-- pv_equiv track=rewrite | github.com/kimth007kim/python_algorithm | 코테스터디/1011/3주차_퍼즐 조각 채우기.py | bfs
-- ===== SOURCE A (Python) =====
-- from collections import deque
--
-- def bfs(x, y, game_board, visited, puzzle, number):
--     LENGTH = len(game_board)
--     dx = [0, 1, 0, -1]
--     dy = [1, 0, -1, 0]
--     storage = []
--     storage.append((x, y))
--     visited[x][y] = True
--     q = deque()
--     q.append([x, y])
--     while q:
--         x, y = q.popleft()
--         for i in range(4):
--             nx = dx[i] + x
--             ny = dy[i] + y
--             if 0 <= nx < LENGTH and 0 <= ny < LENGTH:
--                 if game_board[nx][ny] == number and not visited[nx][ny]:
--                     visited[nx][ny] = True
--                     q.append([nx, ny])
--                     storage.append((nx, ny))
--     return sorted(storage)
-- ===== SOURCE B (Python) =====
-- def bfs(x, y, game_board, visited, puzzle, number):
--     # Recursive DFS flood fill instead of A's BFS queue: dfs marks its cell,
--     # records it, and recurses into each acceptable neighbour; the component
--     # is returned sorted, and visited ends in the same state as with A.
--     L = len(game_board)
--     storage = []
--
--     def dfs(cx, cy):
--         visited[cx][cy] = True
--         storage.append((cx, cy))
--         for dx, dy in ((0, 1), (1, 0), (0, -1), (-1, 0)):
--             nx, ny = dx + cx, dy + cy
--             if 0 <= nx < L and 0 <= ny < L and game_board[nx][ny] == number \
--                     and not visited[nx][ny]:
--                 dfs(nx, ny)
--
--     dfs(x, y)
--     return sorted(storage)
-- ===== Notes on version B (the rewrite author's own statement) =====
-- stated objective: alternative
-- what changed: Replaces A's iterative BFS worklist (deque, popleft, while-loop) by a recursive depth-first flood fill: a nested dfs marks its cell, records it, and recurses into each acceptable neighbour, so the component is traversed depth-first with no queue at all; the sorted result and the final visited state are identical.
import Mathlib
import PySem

----

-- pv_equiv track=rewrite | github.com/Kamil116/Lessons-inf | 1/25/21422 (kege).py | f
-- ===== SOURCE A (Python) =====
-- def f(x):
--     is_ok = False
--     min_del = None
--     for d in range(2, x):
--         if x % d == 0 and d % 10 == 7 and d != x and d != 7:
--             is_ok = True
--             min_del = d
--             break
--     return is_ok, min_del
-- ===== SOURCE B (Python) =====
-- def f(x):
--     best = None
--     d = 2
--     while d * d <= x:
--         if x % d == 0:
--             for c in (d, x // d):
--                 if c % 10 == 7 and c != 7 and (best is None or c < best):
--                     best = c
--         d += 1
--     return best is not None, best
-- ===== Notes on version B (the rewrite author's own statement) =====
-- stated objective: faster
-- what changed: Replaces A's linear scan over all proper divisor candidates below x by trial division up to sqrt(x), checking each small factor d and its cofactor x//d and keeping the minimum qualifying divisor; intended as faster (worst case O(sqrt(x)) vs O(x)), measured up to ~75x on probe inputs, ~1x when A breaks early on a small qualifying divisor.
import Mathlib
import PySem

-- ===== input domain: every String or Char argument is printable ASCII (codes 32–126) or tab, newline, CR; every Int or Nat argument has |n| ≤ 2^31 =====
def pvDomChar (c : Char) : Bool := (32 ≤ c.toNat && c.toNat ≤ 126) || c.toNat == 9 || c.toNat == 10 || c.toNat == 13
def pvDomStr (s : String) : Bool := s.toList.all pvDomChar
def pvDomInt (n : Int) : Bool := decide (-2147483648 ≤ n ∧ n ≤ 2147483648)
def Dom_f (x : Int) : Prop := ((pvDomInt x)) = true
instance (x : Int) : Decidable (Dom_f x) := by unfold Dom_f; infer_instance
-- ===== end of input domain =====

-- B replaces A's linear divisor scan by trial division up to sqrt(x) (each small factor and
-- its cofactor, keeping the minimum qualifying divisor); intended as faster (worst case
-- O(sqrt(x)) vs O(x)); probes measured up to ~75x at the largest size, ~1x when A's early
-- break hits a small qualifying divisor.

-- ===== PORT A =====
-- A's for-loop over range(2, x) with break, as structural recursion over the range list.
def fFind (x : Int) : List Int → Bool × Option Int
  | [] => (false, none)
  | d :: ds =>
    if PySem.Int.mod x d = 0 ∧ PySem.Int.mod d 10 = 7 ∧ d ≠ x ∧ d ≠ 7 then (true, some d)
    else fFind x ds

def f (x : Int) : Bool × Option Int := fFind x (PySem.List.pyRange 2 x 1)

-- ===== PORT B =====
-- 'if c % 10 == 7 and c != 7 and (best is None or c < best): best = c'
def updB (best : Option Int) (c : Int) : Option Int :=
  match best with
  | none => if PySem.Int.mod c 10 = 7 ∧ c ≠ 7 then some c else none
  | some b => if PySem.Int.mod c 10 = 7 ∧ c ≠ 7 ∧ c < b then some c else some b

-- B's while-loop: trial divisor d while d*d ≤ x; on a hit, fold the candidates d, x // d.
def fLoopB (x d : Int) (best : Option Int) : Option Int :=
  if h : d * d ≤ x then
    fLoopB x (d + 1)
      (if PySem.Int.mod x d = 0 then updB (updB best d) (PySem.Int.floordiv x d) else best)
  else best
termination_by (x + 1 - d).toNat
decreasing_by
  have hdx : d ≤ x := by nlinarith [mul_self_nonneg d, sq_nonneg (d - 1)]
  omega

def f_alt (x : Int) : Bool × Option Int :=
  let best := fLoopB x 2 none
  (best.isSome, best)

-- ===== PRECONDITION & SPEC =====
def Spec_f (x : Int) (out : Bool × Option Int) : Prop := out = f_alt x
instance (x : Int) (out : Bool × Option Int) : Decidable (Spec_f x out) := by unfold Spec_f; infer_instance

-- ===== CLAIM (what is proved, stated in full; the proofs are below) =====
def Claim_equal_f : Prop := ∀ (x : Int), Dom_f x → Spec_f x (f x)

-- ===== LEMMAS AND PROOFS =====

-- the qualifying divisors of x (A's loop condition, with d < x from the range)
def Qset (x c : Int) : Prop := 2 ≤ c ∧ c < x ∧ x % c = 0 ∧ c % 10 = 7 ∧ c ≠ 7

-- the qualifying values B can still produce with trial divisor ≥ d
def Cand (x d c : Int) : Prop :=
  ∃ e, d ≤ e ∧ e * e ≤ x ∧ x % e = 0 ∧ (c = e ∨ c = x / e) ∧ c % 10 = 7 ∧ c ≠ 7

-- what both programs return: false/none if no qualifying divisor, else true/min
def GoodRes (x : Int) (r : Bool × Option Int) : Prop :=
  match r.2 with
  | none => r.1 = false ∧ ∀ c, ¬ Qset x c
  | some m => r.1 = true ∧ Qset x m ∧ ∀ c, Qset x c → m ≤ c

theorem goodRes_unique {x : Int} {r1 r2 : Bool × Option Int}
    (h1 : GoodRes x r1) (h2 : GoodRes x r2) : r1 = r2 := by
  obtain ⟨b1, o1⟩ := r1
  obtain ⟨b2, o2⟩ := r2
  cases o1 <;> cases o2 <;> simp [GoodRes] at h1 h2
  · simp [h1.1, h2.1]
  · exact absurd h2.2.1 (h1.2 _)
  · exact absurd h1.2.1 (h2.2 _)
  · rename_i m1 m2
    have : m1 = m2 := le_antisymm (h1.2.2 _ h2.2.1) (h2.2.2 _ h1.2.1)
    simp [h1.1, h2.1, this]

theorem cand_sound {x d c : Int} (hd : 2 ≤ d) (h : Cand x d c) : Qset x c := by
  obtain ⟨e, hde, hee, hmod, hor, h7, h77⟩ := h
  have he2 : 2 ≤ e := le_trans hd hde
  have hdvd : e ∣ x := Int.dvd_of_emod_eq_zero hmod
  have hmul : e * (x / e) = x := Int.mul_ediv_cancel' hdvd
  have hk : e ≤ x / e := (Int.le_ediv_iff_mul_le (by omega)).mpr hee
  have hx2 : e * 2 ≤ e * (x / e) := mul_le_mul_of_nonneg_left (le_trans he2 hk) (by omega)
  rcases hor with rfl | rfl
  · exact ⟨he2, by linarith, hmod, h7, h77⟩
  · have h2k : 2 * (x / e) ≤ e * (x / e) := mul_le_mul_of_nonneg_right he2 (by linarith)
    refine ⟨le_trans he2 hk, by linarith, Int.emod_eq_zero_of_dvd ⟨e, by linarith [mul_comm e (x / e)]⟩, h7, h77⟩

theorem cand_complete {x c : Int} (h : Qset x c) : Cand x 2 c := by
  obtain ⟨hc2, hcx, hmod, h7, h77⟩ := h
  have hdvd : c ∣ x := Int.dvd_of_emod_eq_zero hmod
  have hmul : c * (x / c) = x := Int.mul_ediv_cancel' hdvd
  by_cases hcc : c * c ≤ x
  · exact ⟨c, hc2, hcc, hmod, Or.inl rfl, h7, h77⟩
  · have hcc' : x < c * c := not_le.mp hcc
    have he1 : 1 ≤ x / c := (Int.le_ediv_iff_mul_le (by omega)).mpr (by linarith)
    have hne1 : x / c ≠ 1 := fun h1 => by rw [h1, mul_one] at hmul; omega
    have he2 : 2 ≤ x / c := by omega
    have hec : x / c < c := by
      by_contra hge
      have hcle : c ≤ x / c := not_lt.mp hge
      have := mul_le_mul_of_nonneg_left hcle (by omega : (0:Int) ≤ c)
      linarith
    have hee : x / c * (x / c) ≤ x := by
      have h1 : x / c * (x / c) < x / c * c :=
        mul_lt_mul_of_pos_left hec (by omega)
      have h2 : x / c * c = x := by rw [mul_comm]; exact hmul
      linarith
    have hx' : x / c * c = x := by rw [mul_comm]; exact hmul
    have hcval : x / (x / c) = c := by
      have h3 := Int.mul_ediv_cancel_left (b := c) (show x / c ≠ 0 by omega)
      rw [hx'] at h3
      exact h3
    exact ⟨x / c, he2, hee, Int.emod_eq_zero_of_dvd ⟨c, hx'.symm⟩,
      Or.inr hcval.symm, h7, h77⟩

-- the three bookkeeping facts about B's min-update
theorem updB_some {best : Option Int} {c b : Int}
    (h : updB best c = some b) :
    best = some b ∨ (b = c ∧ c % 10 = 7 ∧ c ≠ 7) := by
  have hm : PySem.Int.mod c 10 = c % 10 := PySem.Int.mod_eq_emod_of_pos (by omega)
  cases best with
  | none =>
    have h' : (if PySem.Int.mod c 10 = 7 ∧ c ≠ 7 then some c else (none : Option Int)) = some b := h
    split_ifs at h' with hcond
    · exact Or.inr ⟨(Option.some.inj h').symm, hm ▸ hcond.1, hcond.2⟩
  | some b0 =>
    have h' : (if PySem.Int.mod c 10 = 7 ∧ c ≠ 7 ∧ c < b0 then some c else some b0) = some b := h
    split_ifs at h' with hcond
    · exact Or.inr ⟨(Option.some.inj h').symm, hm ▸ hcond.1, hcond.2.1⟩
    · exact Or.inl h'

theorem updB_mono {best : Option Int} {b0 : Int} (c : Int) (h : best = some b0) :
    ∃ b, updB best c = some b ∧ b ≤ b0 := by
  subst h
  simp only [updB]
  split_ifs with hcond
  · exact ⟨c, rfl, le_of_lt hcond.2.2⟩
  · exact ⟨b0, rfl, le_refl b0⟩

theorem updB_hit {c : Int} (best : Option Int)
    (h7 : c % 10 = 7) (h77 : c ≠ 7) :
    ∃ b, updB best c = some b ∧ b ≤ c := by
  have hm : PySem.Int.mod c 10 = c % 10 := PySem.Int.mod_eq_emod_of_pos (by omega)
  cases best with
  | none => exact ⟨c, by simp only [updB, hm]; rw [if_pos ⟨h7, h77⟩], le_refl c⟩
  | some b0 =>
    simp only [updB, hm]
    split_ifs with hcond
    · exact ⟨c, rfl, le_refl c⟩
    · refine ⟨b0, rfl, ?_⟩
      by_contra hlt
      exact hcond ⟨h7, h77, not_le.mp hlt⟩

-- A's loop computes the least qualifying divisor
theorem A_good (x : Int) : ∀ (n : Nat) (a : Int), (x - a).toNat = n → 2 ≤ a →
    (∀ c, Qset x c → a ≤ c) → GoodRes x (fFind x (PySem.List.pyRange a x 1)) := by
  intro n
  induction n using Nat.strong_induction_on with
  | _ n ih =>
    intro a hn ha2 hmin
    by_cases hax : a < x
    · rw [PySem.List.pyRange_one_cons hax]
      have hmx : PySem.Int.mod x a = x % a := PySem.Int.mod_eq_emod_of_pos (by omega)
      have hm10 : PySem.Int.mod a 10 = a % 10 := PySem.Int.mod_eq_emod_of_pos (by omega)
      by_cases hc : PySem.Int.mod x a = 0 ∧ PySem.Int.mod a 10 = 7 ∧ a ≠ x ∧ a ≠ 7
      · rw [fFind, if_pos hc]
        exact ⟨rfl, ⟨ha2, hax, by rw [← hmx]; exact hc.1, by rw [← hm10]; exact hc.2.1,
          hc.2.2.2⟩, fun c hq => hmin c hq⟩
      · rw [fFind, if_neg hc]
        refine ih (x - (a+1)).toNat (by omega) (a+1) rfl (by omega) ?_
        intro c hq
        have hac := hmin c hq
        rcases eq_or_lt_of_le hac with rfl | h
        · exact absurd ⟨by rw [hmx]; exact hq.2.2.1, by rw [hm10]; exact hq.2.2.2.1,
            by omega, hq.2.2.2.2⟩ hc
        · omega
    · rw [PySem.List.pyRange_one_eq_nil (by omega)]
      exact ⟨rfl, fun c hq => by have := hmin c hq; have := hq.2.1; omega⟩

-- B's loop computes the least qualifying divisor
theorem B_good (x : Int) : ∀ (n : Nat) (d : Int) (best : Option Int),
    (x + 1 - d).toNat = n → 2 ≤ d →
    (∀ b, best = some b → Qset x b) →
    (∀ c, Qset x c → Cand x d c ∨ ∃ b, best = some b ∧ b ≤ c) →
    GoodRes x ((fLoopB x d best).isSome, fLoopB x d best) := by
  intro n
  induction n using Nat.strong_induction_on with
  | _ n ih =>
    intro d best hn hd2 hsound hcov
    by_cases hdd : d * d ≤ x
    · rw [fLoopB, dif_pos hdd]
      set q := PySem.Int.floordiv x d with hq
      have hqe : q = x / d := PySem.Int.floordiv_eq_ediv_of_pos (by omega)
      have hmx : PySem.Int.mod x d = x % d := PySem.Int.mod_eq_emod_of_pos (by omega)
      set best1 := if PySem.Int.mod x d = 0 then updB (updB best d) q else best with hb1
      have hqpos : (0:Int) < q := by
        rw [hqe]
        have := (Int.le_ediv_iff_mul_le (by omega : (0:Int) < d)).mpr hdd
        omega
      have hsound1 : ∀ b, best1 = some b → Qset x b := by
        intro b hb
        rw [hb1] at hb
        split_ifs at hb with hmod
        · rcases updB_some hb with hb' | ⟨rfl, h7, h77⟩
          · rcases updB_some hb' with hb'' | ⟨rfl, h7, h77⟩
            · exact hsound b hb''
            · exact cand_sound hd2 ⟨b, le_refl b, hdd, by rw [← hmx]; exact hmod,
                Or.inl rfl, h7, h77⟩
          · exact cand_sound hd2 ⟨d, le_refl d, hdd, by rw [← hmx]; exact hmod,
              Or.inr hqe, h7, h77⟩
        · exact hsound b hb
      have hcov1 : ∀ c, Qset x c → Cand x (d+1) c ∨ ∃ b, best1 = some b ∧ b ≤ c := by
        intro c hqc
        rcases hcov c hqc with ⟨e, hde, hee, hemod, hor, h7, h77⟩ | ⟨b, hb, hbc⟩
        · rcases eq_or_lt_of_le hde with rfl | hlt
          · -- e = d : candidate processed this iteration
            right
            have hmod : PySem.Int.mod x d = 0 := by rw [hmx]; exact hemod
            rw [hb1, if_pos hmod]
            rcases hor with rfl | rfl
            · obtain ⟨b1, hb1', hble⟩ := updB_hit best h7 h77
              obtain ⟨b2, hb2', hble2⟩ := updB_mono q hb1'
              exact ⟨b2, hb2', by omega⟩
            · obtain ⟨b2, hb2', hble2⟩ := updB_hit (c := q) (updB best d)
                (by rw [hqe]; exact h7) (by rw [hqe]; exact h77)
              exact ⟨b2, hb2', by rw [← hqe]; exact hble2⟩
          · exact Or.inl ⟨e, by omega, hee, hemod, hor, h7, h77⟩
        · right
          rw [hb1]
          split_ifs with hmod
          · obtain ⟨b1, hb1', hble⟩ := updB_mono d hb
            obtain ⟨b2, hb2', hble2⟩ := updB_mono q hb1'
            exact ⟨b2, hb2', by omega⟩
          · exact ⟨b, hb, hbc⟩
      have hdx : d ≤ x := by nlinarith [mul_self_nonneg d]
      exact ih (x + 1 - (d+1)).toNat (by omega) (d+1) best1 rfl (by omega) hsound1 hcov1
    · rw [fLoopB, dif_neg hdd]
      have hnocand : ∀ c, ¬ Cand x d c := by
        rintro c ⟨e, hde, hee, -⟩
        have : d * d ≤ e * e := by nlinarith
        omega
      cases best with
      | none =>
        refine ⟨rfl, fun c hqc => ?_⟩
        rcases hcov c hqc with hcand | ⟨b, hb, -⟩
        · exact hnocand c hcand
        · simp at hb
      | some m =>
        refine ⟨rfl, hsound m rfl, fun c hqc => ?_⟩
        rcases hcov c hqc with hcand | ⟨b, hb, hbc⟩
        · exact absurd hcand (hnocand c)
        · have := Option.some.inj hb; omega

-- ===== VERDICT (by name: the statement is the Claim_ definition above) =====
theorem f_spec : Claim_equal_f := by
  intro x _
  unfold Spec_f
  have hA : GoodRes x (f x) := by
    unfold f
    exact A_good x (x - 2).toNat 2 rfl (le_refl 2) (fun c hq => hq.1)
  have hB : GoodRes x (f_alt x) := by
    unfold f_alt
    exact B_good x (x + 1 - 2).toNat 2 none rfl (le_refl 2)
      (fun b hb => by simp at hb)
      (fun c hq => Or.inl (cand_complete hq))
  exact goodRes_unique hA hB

----

* **Description of the task**
In the data above, find the line that contains "채우기.py | bfs" and the line that contains "ny = dy[i] + y". Repeat exactly those lines and every line between them, and only those.

* **Answer for the task**
-- pv_equiv track=rewrite | github.com/kimth007kim/python_algorithm | 코테스터디/1011/3주차_퍼즐 조각 채우기.py | bfs
-- ===== SOURCE A (Python) =====
-- from collections import deque
--
-- def bfs(x, y, game_board, visited, puzzle, number):
--     LENGTH = len(game_board)
--     dx = [0, 1, 0, -1]
--     dy = [1, 0, -1, 0]
--     storage = []
--     storage.append((x, y))
--     visited[x][y] = True
--     q = deque()
--     q.append([x, y])
--     while q:
--         x, y = q.popleft()
--         for i in range(4):
--             nx = dx[i] + x
--             ny = dy[i] + y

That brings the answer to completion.